The Qantas drama involves many of the key people we're following on The Power Index. But what's this dispute actually about, and what are the stakes for those involved?
What's it about?
There are three different unions in dispute with Qantas, representing pilots, engineers and ground staff. Essentially, all are fighting the same battle, which is to hang on to their Qantas conditions of service and well-paid Qantas jobs as management tries to cut costs.
What does Qantas management want?
Qantas management wants to slash labour costs, particularly on international routes, where the airline is supposedly losing $200 million a year. It wants to do this in a number of ways. First is to set up a new offshore hub—possibly with a new premium airline—where pay rates would be lower, shifts longer and conditions more "flexible". Qantas has done this already to a degree by employing pilots for its trans-Tasman route in New Zealand and paying them one third less than in Australia. It has also done this with Jetstar flight attendants based in Thailand who face 20-hour shifts, and whose conditions have been criticised as "slave labour".

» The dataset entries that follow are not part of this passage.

-- pv_equiv track=rewrite | github.com/tomdif/causal-algebraic-geometry-lean | scripts/branching_constraints.py | young_diagram_dim_su_n
-- ===== SOURCE A (Python) =====
-- def young_diagram_dim_su_n(n, lam):
--     """
--     Dimension of SU(n) irrep with Young diagram lam = [lam_1, ..., lam_k].
--     Uses hook-content formula.
--     """
--     k = len(lam)
--     if k == 0:
--         return 1
--     # Pad to length n
--     lam_padded = list(lam) + [0] * (n - k) if k < n else list(lam[:n])
--
--     # Product of (n - i + lam_i - j) / hook(i,j)
--     num = 1
--     den = 1
--     for i in range(len(lam_padded)):
--         for j in range(lam_padded[i]):
--             # Content factor: n - 1 - i + j
--             num *= (n - 1 - i + j + 1)  # = n - i + j
--             # Hook length
--             arm = lam_padded[i] - j - 1
--             leg = sum(1 for ii in range(i+1, len(lam_padded)) if lam_padded[ii] > j)
--             hook = arm + leg + 1
--             den *= hook
--     return num // den
-- ===== SOURCE B (Python) =====
-- def young_diagram_dim_su_n(n, lam):
--     """
--     Dimension of SU(n) irrep with Young diagram lam = [lam_1, ..., lam_k].
--     Hook-content formula, one pass: rows are scanned bottom-up while an array
--     conj[j] maintains the number of rows strictly below the current one whose
--     length exceeds j, so each leg length is a single array lookup.
--     """
--     k = len(lam)
--     if k == 0:
--         return 1
--     rows = list(lam) + [0] * (n - k) if k < n else list(lam[:n])
--     maxr = 0
--     for r in rows:
--         if r > maxr:
--             maxr = r
--     conj = [0] * maxr
--     num = 1
--     den = 1
--     for i in range(len(rows) - 1, -1, -1):
--         r = rows[i]
--         for j in range(r):
--             num *= n - i + j          # content factor
--             den *= (r - j) + conj[j]  # hook = arm+1 + leg = (r-j) + conj[j]
--         for j in range(r):
--             conj[j] += 1
--     return num // den
-- ===== Notes on version B (the rewrite author's own statement) =====
-- stated objective: alternative
-- what changed: Replaces the per-cell leg scan over all lower rows by a bottom-up sweep that maintains conjugate-partition column counts in an array, so each hook length is a single lookup; fewer index operations, but running time is dominated by big-integer products in both versions.
import Mathlib
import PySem

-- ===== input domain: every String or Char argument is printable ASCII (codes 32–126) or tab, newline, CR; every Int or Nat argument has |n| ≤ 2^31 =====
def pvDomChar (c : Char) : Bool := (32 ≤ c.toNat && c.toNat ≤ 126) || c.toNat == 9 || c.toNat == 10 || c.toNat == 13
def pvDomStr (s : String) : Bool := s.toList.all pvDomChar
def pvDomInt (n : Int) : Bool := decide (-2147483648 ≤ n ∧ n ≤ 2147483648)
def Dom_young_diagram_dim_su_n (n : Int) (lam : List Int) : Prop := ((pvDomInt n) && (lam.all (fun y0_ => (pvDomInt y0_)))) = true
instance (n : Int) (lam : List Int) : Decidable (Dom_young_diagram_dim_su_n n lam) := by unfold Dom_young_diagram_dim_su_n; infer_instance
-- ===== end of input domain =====

-- B replaces A's per-cell leg scan over all lower rows by a bottom-up sweep that
-- maintains conjugate-partition column counts in an array (alternative algorithm).

-- ===== PORT A =====
-- leg = sum(1 for ii in range(i+1, len(lam_padded)) if lam_padded[ii] > j),
-- ported as a fold over the suffix of rows below row i (the rows at indices i+1..)
def pvLegA (tail : List Int) (j : Int) : Int :=
  tail.foldl (fun acc x => if x > j then acc + 1 else acc) 0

Qantas also cuts costs by running code-share flights with Jetstar, and paying pilots at Jetstar rates. By increasing the use of code-share arrangements, domestically and internationally, it can extend lower pay rates to an increasing share of its business. But it doesn't necessarily cut fares.
In Australia, Qantas wants the right to employ contract labour ground staff to meet demand peaks. The TWU appears to have accepted this, but is demanding that the contract hire companies are unionised.

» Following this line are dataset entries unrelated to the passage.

-- pv_equiv track=rewrite | github.com/sjmcmahon/Medras-MC | repairanalysis/analyzeAberrations.py | calculateComplexities
-- ===== SOURCE A (Python) =====
-- def calculateComplexities(finalFragments):
-- 	simple = 0
-- 	complexes = 0
-- 	for f in finalFragments:
-- 		junctions = 0
-- 		for n in range(1,len(f)):
-- 			if(f[n-1][0]//2!=f[n][0]//2):
-- 				junctions+=1
--
-- 		if junctions==1:
-- 			simple+=1
-- 		else:
-- 			if junctions>1:
-- 				complexes+=1
--
-- 	return str(simple)+"\t"+str(complexes)
-- ===== SOURCE B (Python) =====
-- def calculateComplexities(finalFragments):
--     simple = 0
--     complexes = 0
--     for f in finalFragments:
--         keys = [e[0] // 2 for e in f]
--         if not keys:
--             continue
--         a = keys[0]
--         b = keys[-1]
--         p = keys.count(a)
--         if p == len(keys):
--             continue  # uniform fragment: no junctions
--         if a != b and keys == [a] * p + [b] * (len(keys) - p):
--             simple += 1
--         else:
--             complexes += 1
--     return str(simple) + "\t" + str(complexes)
-- ===== Notes on version B (the rewrite author's own statement) =====
-- stated objective: alternative
-- what changed: B classifies each fragment by pattern reconstruction instead of counting adjacent transitions: it takes a=keys[0], b=keys[-1], p=keys.count(a), treats the fragment as uniform when p==len(keys), and calls it simple exactly when the key list literally equals the rebuilt two-block list [a]*p+[b]*(len-p) with a!=b, complex otherwise.
-- outside the precondition, e.g. on calculateComplexities([[[]]]): A returns '0\t0', B raises IndexError
import Mathlib
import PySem

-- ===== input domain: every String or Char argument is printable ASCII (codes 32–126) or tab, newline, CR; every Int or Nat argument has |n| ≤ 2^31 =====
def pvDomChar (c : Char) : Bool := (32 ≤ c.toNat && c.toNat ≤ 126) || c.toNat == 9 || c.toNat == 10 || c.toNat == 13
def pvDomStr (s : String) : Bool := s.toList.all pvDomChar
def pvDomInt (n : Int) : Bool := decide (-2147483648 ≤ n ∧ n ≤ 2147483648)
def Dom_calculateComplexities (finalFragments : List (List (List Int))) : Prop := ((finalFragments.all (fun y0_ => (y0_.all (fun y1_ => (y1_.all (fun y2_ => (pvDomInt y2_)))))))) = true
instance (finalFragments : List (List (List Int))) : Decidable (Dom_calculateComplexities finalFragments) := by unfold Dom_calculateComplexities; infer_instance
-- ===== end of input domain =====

It's about the right to manage
The Qantas board (and the Institute of Public Affairs) say the dispute is about management's right to manage. And our friends at Business Spectator agree. But Qantas managers want to cut pay rates, change work practices, take jobs offshore and increase profits by lowering labour costs. In those circumstances, it's surely legitimate for the unions want a say, because it's about the conditions under which they work.
It's all about union power
Some say it's all about union power. And for Tony Sheldon and the TWU it may well be. But unlike the famous fights in the mining industry, where employees had plenty to gain from higher pay rates, employees in Qantas will lose from the changes that management want to make.
It's the only way Qantas can stay in business
Qantas claims its international operations are losing $200 million a year. Clearly, that can't continue. But not all the changes it's after—particularly those involving the TWU—are confined to international operations. Introducing contract labour to handling of domestic planes has nothing to do with the viability of the airline.
Which side will Fair Work Australia support?
If the disputes remain unsolved after 21 days, Fair Work Australia has the power to impose a settlement. But don't assume it will split the difference between the sides. While the Australian Industry Group is complaining that FWA is entenching union power, Qantas would take heart from a decision in September where FWA refused to apply Qantas conditions to pilots employed at lower rates by the airline's New Zealand subsidiary. It may well take that view again.
How about sharing the pain?
The Qantas dispute is part of an age-old battle between labour and capital. And there's no doubt who is winning. Take a look at these charts from Business Insider, which show CEO pay in the USA is now 350 times average earnings, while corporate profits and unemployment are at record highs and the share of wages in the economy is at record lows. It's not just Alan Joyce that's getting a 71% pay rise for making his workforce take less.
How about sharing the gain?
We all know Qantas passengers have been victims of this dispute. But that's not the only way they're losing out. Qantas made an underlying profit of $500 million last year, which translates to $700 million on its domestic operations. So why aren't passengers getting some of that in lower fares? And will Qantas pass on any future cost savings—at employees' expense—to the public? Or will it just hand it to its shareholders and management?